# Data under study
┄┄┄┄┄┄
-- pv_equiv track=rewrite | github.com/imi/RUG | SpecialUS.py | fltrNlst
-- ===== SOURCE A (Python) =====
-- from typing import List, Tuple
--
-- def fltrNlst(flt: List, nlst: List) -> List[Tuple]:
--   nflt = [i for i in flt if "&" in i]
--   nnlst: List = []
--   for u in nlst:
--     valid: bool = True
--     for uu in range(min(len(nflt), len(u))):
--       if "&L" in nflt[uu]:
--         if not u[uu].isalpha():
--           valid = False
--           break
--       if "&N" in nflt[uu]:
--         if not u[uu].isdigit():
--           valid = False
--           break
--     if valid: nnlst.append(u)
--   return nnlst
-- ===== SOURCE B (Python) =====
-- def fltrNlst(flt, nlst):
--   nflt = [i for i in flt if "&" in i]
--   surv = list(nlst)
--   for uu in range(len(nflt)):
--     f = nflt[uu]
--     wantL = "&L" in f
--     wantN = "&N" in f
--     surv = [u for u in surv
--             if len(u) <= uu or ((not wantL or u[uu].isalpha())
--                                 and (not wantN or u[uu].isdigit()))]
--   return surv
-- ===== Notes on version B (the rewrite author's own statement) =====
-- stated objective: alternative
-- what changed: B filters column-major: one pass per filter position over a shrinking survivor list, instead of A's per-row inner loop with break; rows shorter than the column skip that check.
import Mathlib
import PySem

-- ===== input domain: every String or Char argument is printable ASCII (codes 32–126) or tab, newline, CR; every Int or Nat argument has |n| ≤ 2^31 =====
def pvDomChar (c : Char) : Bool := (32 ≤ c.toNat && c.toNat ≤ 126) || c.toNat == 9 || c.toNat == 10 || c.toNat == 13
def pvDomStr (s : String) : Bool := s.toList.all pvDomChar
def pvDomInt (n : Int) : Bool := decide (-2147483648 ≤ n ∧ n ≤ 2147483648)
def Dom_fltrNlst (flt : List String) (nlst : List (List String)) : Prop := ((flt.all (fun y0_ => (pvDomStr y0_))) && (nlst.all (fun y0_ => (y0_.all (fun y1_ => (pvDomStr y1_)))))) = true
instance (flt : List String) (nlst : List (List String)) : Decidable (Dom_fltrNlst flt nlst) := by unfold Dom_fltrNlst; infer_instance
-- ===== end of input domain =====

-- B filters column-major (one pass per filter position over a shrinking survivor list)
-- instead of A's per-row inner loop with break; same return value, alternative decomposition.


-- ===== PORT A =====
-- inner loop: for uu in range(min(len(nflt), len(u))) with break; fuel = remaining steps
def fltrAvalid (nflt u : List String) : Nat → Nat → Bool
  | _, 0 => true
  | uu, Nat.succ n =>
    if PySem.Str.isIn "&L" (nflt.getD uu "") && !(PySem.Str.strIsalpha (u.getD uu "")) then false
    else if PySem.Str.isIn "&N" (nflt.getD uu "") && !(PySem.Str.strIsdigit (u.getD uu "")) then false
    else fltrAvalid nflt u (uu + 1) n

def fltrNlst (flt : List String) (nlst : List (List String)) : List (List String) :=
  let nflt := flt.filter (fun i => PySem.Str.isIn "&" i)
  nlst.foldl (fun nnlst u =>
    if fltrAvalid nflt u 0 (min nflt.length u.length) then nnlst ++ [u] else nnlst) []

-- ===== PORT B =====
-- survival test of row u at filter column uu (Source B's comprehension condition)
def fltrBok (nflt : List String) (uu : Nat) (u : List String) : Bool :=
  decide (u.length ≤ uu) ||
    ((!(PySem.Str.isIn "&L" (nflt.getD uu "")) || PySem.Str.strIsalpha (u.getD uu "")) &&
     (!(PySem.Str.isIn "&N" (nflt.getD uu "")) || PySem.Str.strIsdigit (u.getD uu "")))

def fltrNlst_alt (flt : List String) (nlst : List (List String)) : List (List String) :=
  let nflt := flt.filter (fun i => PySem.Str.isIn "&" i)
  (List.range nflt.length).foldl (fun surv uu => surv.filter (fltrBok nflt uu)) nlst

-- ===== PRECONDITION & SPEC =====
def Spec_fltrNlst (flt : List String) (nlst : List (List String)) (out : List (List String)) : Prop := out = fltrNlst_alt flt nlst
instance (flt : List String) (nlst : List (List String)) (out : List (List String)) : Decidable (Spec_fltrNlst flt nlst out) := by unfold Spec_fltrNlst; infer_instance

-- ===== CLAIM (what is proved, stated in full; the proofs are below) =====
def Claim_equal_fltrNlst : Prop := ∀ (flt : List String) (nlst : List (List String)), Dom_fltrNlst flt nlst → Spec_fltrNlst flt nlst (fltrNlst flt nlst)

-- ===== LEMMAS AND PROOFS =====

-- A's inner loop succeeds iff every visited column passes both checks
theorem fltrAvalid_iff (nflt u : List String) (uu n : Nat) :
    fltrAvalid nflt u uu n = true ↔
      ∀ k, k < n →
        (!(PySem.Str.isIn "&L" (nflt.getD (uu + k) "") && !(PySem.Str.strIsalpha (u.getD (uu + k) ""))) &&
         !(PySem.Str.isIn "&N" (nflt.getD (uu + k) "") && !(PySem.Str.strIsdigit (u.getD (uu + k) "")))) = true := by
  induction n generalizing uu with
  | zero => simp [fltrAvalid]
  | succ n ih =>
    simp only [fltrAvalid]
    split_ifs with h1 h2
    · simp only [false_iff]
      intro h
      have := h 0 (by omega)
      rw [Nat.add_zero, h1] at this
      simp only [Bool.not_true, Bool.false_and] at this
      exact Bool.false_ne_true this
    · simp only [false_iff]
      intro h
      have := h 0 (by omega)
      rw [Nat.add_zero, h2] at this
      simp only [Bool.not_true, Bool.and_false] at this
      exact Bool.false_ne_true this
    · rw [ih]
      simp only [Bool.not_eq_true] at h1 h2
      constructor
      · intro h k hk
        match k with
        | 0 =>
          rw [Nat.add_zero, h1, h2]
          rfl
        | k + 1 =>
          have e : uu + (k + 1) = (uu + 1) + k := by omega
          rw [e]
          exact h k (by omega)
      · intro h k hk
        have e : (uu + 1) + k = uu + (k + 1) := by omega
        rw [e]
        exact h (k + 1) (by omega)

-- B's column-major loop equals one filter with the conjunction of all columns
theorem fltrB_foldl (nflt : List String) (n : Nat) (s : List (List String)) :
    (List.range n).foldl (fun surv uu => surv.filter (fltrBok nflt uu)) s =
      s.filter (fun u => decide (∀ uu, uu < n → fltrBok nflt uu u = true)) := by
  induction n generalizing s with
  | zero => simp
  | succ n ih =>
    rw [List.range_succ, List.foldl_append, ih]
    simp only [List.foldl_cons, List.foldl_nil, List.filter_filter]
    apply List.filter_congr
    intro u _
    rw [Bool.eq_iff_iff]
    simp only [Bool.and_eq_true, decide_eq_true_eq]
    constructor
    · rintro ⟨h1, h2⟩ uu huu
      rcases Nat.lt_succ_iff_lt_or_eq.mp huu with h | h
      · exact h2 uu h
      · subst h; exact h1
    · intro h
      exact ⟨h n (Nat.lt_succ_self n), fun uu huu => h uu (Nat.lt_succ_of_lt huu)⟩

-- the two checks at one in-range column are the same boolean
theorem col_agree (a b c d : Bool) : (!(a && !c) && !(b && !d)) = ((!a || c) && (!b || d)) := by
  cases a <;> cases b <;> cases c <;> cases d <;> rfl

-- pointwise agreement of the two row predicates
theorem pred_agree (nflt u : List String) :
    fltrAvalid nflt u 0 (min nflt.length u.length) = true ↔
      ∀ uu, uu < nflt.length → fltrBok nflt uu u = true := by
  rw [fltrAvalid_iff]
  constructor
  · intro h uu huu
    unfold fltrBok
    by_cases hlen : u.length ≤ uu
    · rw [decide_eq_true hlen, Bool.true_or]
    · have := h uu (by omega)
      rw [Nat.zero_add, col_agree] at this
      rw [this, Bool.or_true]
  · intro h k hk
    have huu : k < nflt.length := by omega
    have hlen : ¬ u.length ≤ k := by omega
    have hb := h k huu
    unfold fltrBok at hb
    rw [decide_eq_false hlen, Bool.false_or] at hb
    rw [Nat.zero_add, col_agree]
    exact hb

-- ===== VERDICT (by name: the statement is the Claim_ definition above) =====
theorem fltrNlst_spec : Claim_equal_fltrNlst := by
  intro flt nlst _
  unfold Spec_fltrNlst fltrNlst fltrNlst_alt
  set nflt := flt.filter (fun i => PySem.Str.isIn "&" i) with hnflt
  rw [PySem.List.foldl_append_if_eq_filter, fltrB_foldl]
  simp only [List.nil_append]
  apply List.filter_congr
  intro u _
  rw [Bool.eq_iff_iff, pred_agree]
  simp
┄┄┄┄┄┄
# Problem requirements
In the data above, find the line containing "simp only [List.nil_append]", then copy it and every later line exactly.

# Output below
  simp only [List.nil_append]
  apply List.filter_congr
  intro u _
  rw [Bool.eq_iff_iff, pred_agree]
  simp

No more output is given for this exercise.